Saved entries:
◇ ◇ ◇ ◇ ◇ ◇ ◇

-- pv_equiv track=rewrite | github.com/SleepyJimmy/Tetris-RL-Optimisation | algorithms/ppo/features.py | get_wells
-- ===== SOURCE A (Python) =====
-- def get_wells(peaks):
--     wells = []
--     sum = 0
--     for i in range(len(peaks)):
--         if i == 0:
--             w = peaks[1] - peaks[0]
--             w = w if w > 0 else 0
--             wells.append(w)
--         elif i == len(peaks) - 1:
--             w = peaks[-2] - peaks[-1]
--             w = w if w > 0 else 0
--             wells.append(w)
--         else:
--             w1 = peaks[i - 1] - peaks[i]
--             w2 = peaks[i + 1] - peaks[i]
--             w1 = w1 if w1 > 0 else 0
--             w2 = w2 if w2 > 0 else 0
--             w = w1 if w1 >= w2 else w2
--             wells.append(w)
--
--     wells = [int(number) for number in wells]
--
--     for number in wells:
--         count = 0
--         for i in range(number + 1):
--             count += i
--             sum += count
--
--     return sum
-- ===== SOURCE B (Python) =====
-- def get_wells(peaks):
--     n = len(peaks)
--     total = 0
--     for i in range(n):
--         l = peaks[i - 1] - peaks[i] if i > 0 else 0
--         r = peaks[i + 1] - peaks[i] if i < n - 1 else 0
--         w = max(l, r, 0)
--         total += w * (w + 1) * (w + 2) // 6
--     return total
-- ===== Notes on version B (the rewrite author's own statement) =====
-- stated objective: faster
-- what changed: B replaces the intermediate wells list and the nested count/sum accumulation loops with a single pass that adds the closed-form tetrahedral number w*(w+1)*(w+2)//6 for each well depth.
import Mathlib
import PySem

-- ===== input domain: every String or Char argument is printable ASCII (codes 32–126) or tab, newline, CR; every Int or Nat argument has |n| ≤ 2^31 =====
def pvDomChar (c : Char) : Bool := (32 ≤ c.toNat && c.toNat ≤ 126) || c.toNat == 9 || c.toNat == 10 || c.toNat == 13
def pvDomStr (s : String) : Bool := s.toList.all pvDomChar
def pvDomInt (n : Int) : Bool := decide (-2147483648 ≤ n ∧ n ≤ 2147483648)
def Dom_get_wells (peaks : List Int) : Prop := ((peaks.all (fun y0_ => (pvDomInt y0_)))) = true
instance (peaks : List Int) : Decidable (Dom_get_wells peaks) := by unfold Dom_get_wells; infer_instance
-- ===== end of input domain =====

-- B replaces A's intermediate wells list and nested count/sum loops by a single pass
-- adding the closed-form tetrahedral number w*(w+1)*(w+2)//6 per well depth.

-- ===== PORT A =====
def get_wells (peaks : List Int) : Int :=
  let n : Int := peaks.length
  let wells : List Int := (PySem.List.pyRange 0 n 1).map (fun i =>
    if i = 0 then
      let w := PySem.List.pyGetD peaks 1 0 - PySem.List.pyGetD peaks 0 0
      if w > 0 then w else 0
    else if i = n - 1 then
      let w := PySem.List.pyGetD peaks (-2) 0 - PySem.List.pyGetD peaks (-1) 0
      if w > 0 then w else 0
    else
      let w1 := PySem.List.pyGetD peaks (i - 1) 0 - PySem.List.pyGetD peaks i 0
      let w2 := PySem.List.pyGetD peaks (i + 1) 0 - PySem.List.pyGetD peaks i 0
      let w1' := if w1 > 0 then w1 else 0
      let w2' := if w2 > 0 then w2 else 0
      if w1' ≥ w2' then w1' else w2')
  wells.foldl (fun sum number =>
    ((PySem.List.pyRange 0 (number + 1) 1).foldl
      (fun (cs : Int × Int) i => (cs.1 + i, cs.2 + (cs.1 + i))) (0, sum)).2) 0

-- ===== PORT B =====
def get_wells_alt (peaks : List Int) : Int :=
  let n : Int := peaks.length
  (PySem.List.pyRange 0 n 1).foldl (fun total i =>
    let l := if i > 0 then PySem.List.pyGetD peaks (i - 1) 0 - PySem.List.pyGetD peaks i 0 else 0
    let r := if i < n - 1 then PySem.List.pyGetD peaks (i + 1) 0 - PySem.List.pyGetD peaks i 0 else 0
    let w := max (max l r) 0
    total + PySem.Int.floordiv (w * (w + 1) * (w + 2)) 6) 0

-- ===== PRECONDITION & SPEC =====
-- Pre_ excludes single-element lists, on which A raises IndexError (it reads peaks[1]).
def Pre_get_wells (peaks : List Int) : Prop := peaks.length ≠ 1
instance (peaks : List Int) : Decidable (Pre_get_wells peaks) := by unfold Pre_get_wells; infer_instance
def pvWitness_get_wells : List Int := [3, 1, 2]

def Spec_get_wells (peaks : List Int) (out : Int) : Prop := out = get_wells_alt peaks
instance (peaks : List Int) (out : Int) : Decidable (Spec_get_wells peaks out) := by unfold Spec_get_wells; infer_instance

-- ===== CLAIM (what is proved, stated in full; the proofs are below) =====
def Claim_equal_get_wells : Prop := ∀ (peaks : List Int), Dom_get_wells peaks → Pre_get_wells peaks → Spec_get_wells peaks (get_wells peaks)

-- ===== LEMMAS AND PROOFS =====

-- partial sums of A's inner loop: after m iterations count = pvTri m, sum gained pvTet m
def pvTri : Nat → Int
  | 0 => 0
  | m + 1 => pvTri m + m

def pvTet : Nat → Int
  | 0 => 0
  | m + 1 => pvTet m + pvTri m + m

lemma pvTri_closed (m : Nat) : 2 * pvTri m = ((m : Int) - 1) * m := by
  induction m with
  | zero => simp [pvTri]
  | succ k ih => simp only [pvTri]; push_cast; linear_combination ih

lemma pvTet_closed (m : Nat) : 6 * pvTet m = ((m : Int) - 1) * m * (m + 1) := by
  induction m with
  | zero => simp [pvTet]
  | succ k ih =>
    have h := pvTri_closed k
    simp only [pvTet]; push_cast; linear_combination ih + 3 * h

lemma pvInner_fold (m : Nat) (s : Int) :
    (PySem.List.pyRange 0 (m : Int) 1).foldl
      (fun (cs : Int × Int) i => (cs.1 + i, cs.2 + (cs.1 + i))) (0, s)
      = (pvTri m, s + pvTet m) := by
  induction m with
  | zero =>
    rw [show ((0 : Nat) : Int) = 0 by norm_num, PySem.List.pyRange_one_eq_nil le_rfl]
    simp [pvTri, pvTet]
  | succ k ih =>
    have hsplit : PySem.List.pyRange 0 ((k + 1 : Nat) : Int) 1
        = PySem.List.pyRange 0 (k : Int) 1 ++ [(k : Int)] := by
      push_cast
      exact PySem.List.pyRange_one_succ_right (by positivity)
    rw [hsplit, List.foldl_append, ih]
    simp [pvTri, pvTet]; ring

-- one outer iteration of A's summation loop, for a nonnegative well depth w
lemma pvStep (w s : Int) (hw : 0 ≤ w) :
    ((PySem.List.pyRange 0 (w + 1) 1).foldl
      (fun (cs : Int × Int) i => (cs.1 + i, cs.2 + (cs.1 + i))) (0, s)).2
      = s + PySem.Int.floordiv (w * (w + 1) * (w + 2)) 6 := by
  rw [show PySem.List.pyRange 0 (w + 1) 1
      = PySem.List.pyRange 0 ((w.toNat + 1 : Nat) : Int) 1 by congr 1; omega]
  rw [pvInner_fold]
  have h6 : w * (w + 1) * (w + 2) = 6 * pvTet (w.toNat + 1) := by
    have h := pvTet_closed (w.toNat + 1)
    push_cast at h
    have hwt : ((w.toNat : Int)) = w := by omega
    rw [hwt] at h
    linear_combination -h
  rw [h6, PySem.Int.floordiv_eq_ediv_of_pos (by norm_num),
    Int.mul_ediv_cancel_left _ (by norm_num)]

-- A's clipped-difference branches equal B's max forms
lemma pvMaxR (d : Int) : (if d > 0 then d else 0) = max (max 0 d) 0 := by
  simp only [max_def]; split_ifs <;> omega

lemma pvMaxL (d : Int) : (if d > 0 then d else 0) = max (max d 0) 0 := by
  simp only [max_def]; split_ifs <;> omega

lemma pvMaxM (d1 d2 : Int) :
    (if (if d1 > 0 then d1 else 0) ≥ (if d2 > 0 then d2 else 0)
     then (if d1 > 0 then d1 else 0) else (if d2 > 0 then d2 else 0))
      = max (max d1 d2) 0 := by
  simp only [max_def]; split_ifs <;> omega

theorem get_wells_spec : Claim_equal_get_wells := by
  intro peaks _ hpre
  unfold Spec_get_wells get_wells get_wells_alt
  simp only [List.foldl_map]
  apply PySem.List.foldl_congr_mem
  intro s i hi
  rw [PySem.List.mem_pyRange_one] at hi
  obtain ⟨hi0, hin⟩ := hi
  have hlen2 : 2 ≤ peaks.length := by
    unfold Pre_get_wells at hpre; omega
  by_cases h0 : i = 0
  · subst h0
    rw [if_pos rfl, if_neg (lt_irrefl (0 : Int)),
      if_pos (show (0 : Int) < (peaks.length : Int) - 1 by omega)]
    rw [pvMaxR, pvStep _ _ (le_max_right _ _)]
    norm_num
  · by_cases hlast : i = (peaks.length : Int) - 1
    · subst hlast
      rw [if_neg h0, if_pos rfl, if_neg (lt_irrefl ((peaks.length : Int) - 1)),
        if_pos (show (0 : Int) < (peaks.length : Int) - 1 by omega)]
      have hm2 : PySem.List.pyGetD peaks (-2) 0
          = PySem.List.pyGetD peaks ((peaks.length : Int) - 1 - 1) 0 := by
        rw [PySem.List.pyGetD_neg_ofNat peaks 2 0 (by omega) (by omega)]
        rw [show (peaks.length : Int) - 1 - 1 = ((peaks.length - 2 : Nat) : Int) by omega]
        rw [PySem.List.pyGetD_natCast, List.getD_eq_getElem _ _ (by omega)]
      have hm1 : PySem.List.pyGetD peaks (-1) 0
          = PySem.List.pyGetD peaks ((peaks.length : Int) - 1) 0 := by
        rw [PySem.List.pyGetD_neg_ofNat peaks 1 0 (by omega) (by omega)]
        rw [show (peaks.length : Int) - 1 = ((peaks.length - 1 : Nat) : Int) by omega]
        rw [PySem.List.pyGetD_natCast, List.getD_eq_getElem _ _ (by omega)]
      rw [hm2, hm1, pvMaxL, pvStep _ _ (le_max_right _ _)]
    · have hi0' : (0 : Int) < i := lt_of_le_of_ne hi0 (Ne.symm h0)
      have hir : i < (peaks.length : Int) - 1 := lt_of_le_of_ne (by omega) hlast
      rw [if_neg h0, if_neg hlast, if_pos hi0', if_pos hir]
      rw [pvMaxM, pvStep _ _ (le_max_right _ _)]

◇ ◇ ◇ ◇ ◇ ◇ ◇

• Task description: Return word for word the lines above from the line with "def pvTri : Nat → Int" to the line with "simp only [pvTet];", including both and leaving out all others.

• Answer area:
def pvTri : Nat → Int
  | 0 => 0
  | m + 1 => pvTri m + m

def pvTet : Nat → Int
  | 0 => 0
  | m + 1 => pvTet m + pvTri m + m

lemma pvTri_closed (m : Nat) : 2 * pvTri m = ((m : Int) - 1) * m := by
  induction m with
  | zero => simp [pvTri]
  | succ k ih => simp only [pvTri]; push_cast; linear_combination ih

lemma pvTet_closed (m : Nat) : 6 * pvTet m = ((m : Int) - 1) * m * (m + 1) := by
  induction m with
  | zero => simp [pvTet]
  | succ k ih =>
    have h := pvTri_closed k
    simp only [pvTet]; push_cast; linear_combination ih + 3 * h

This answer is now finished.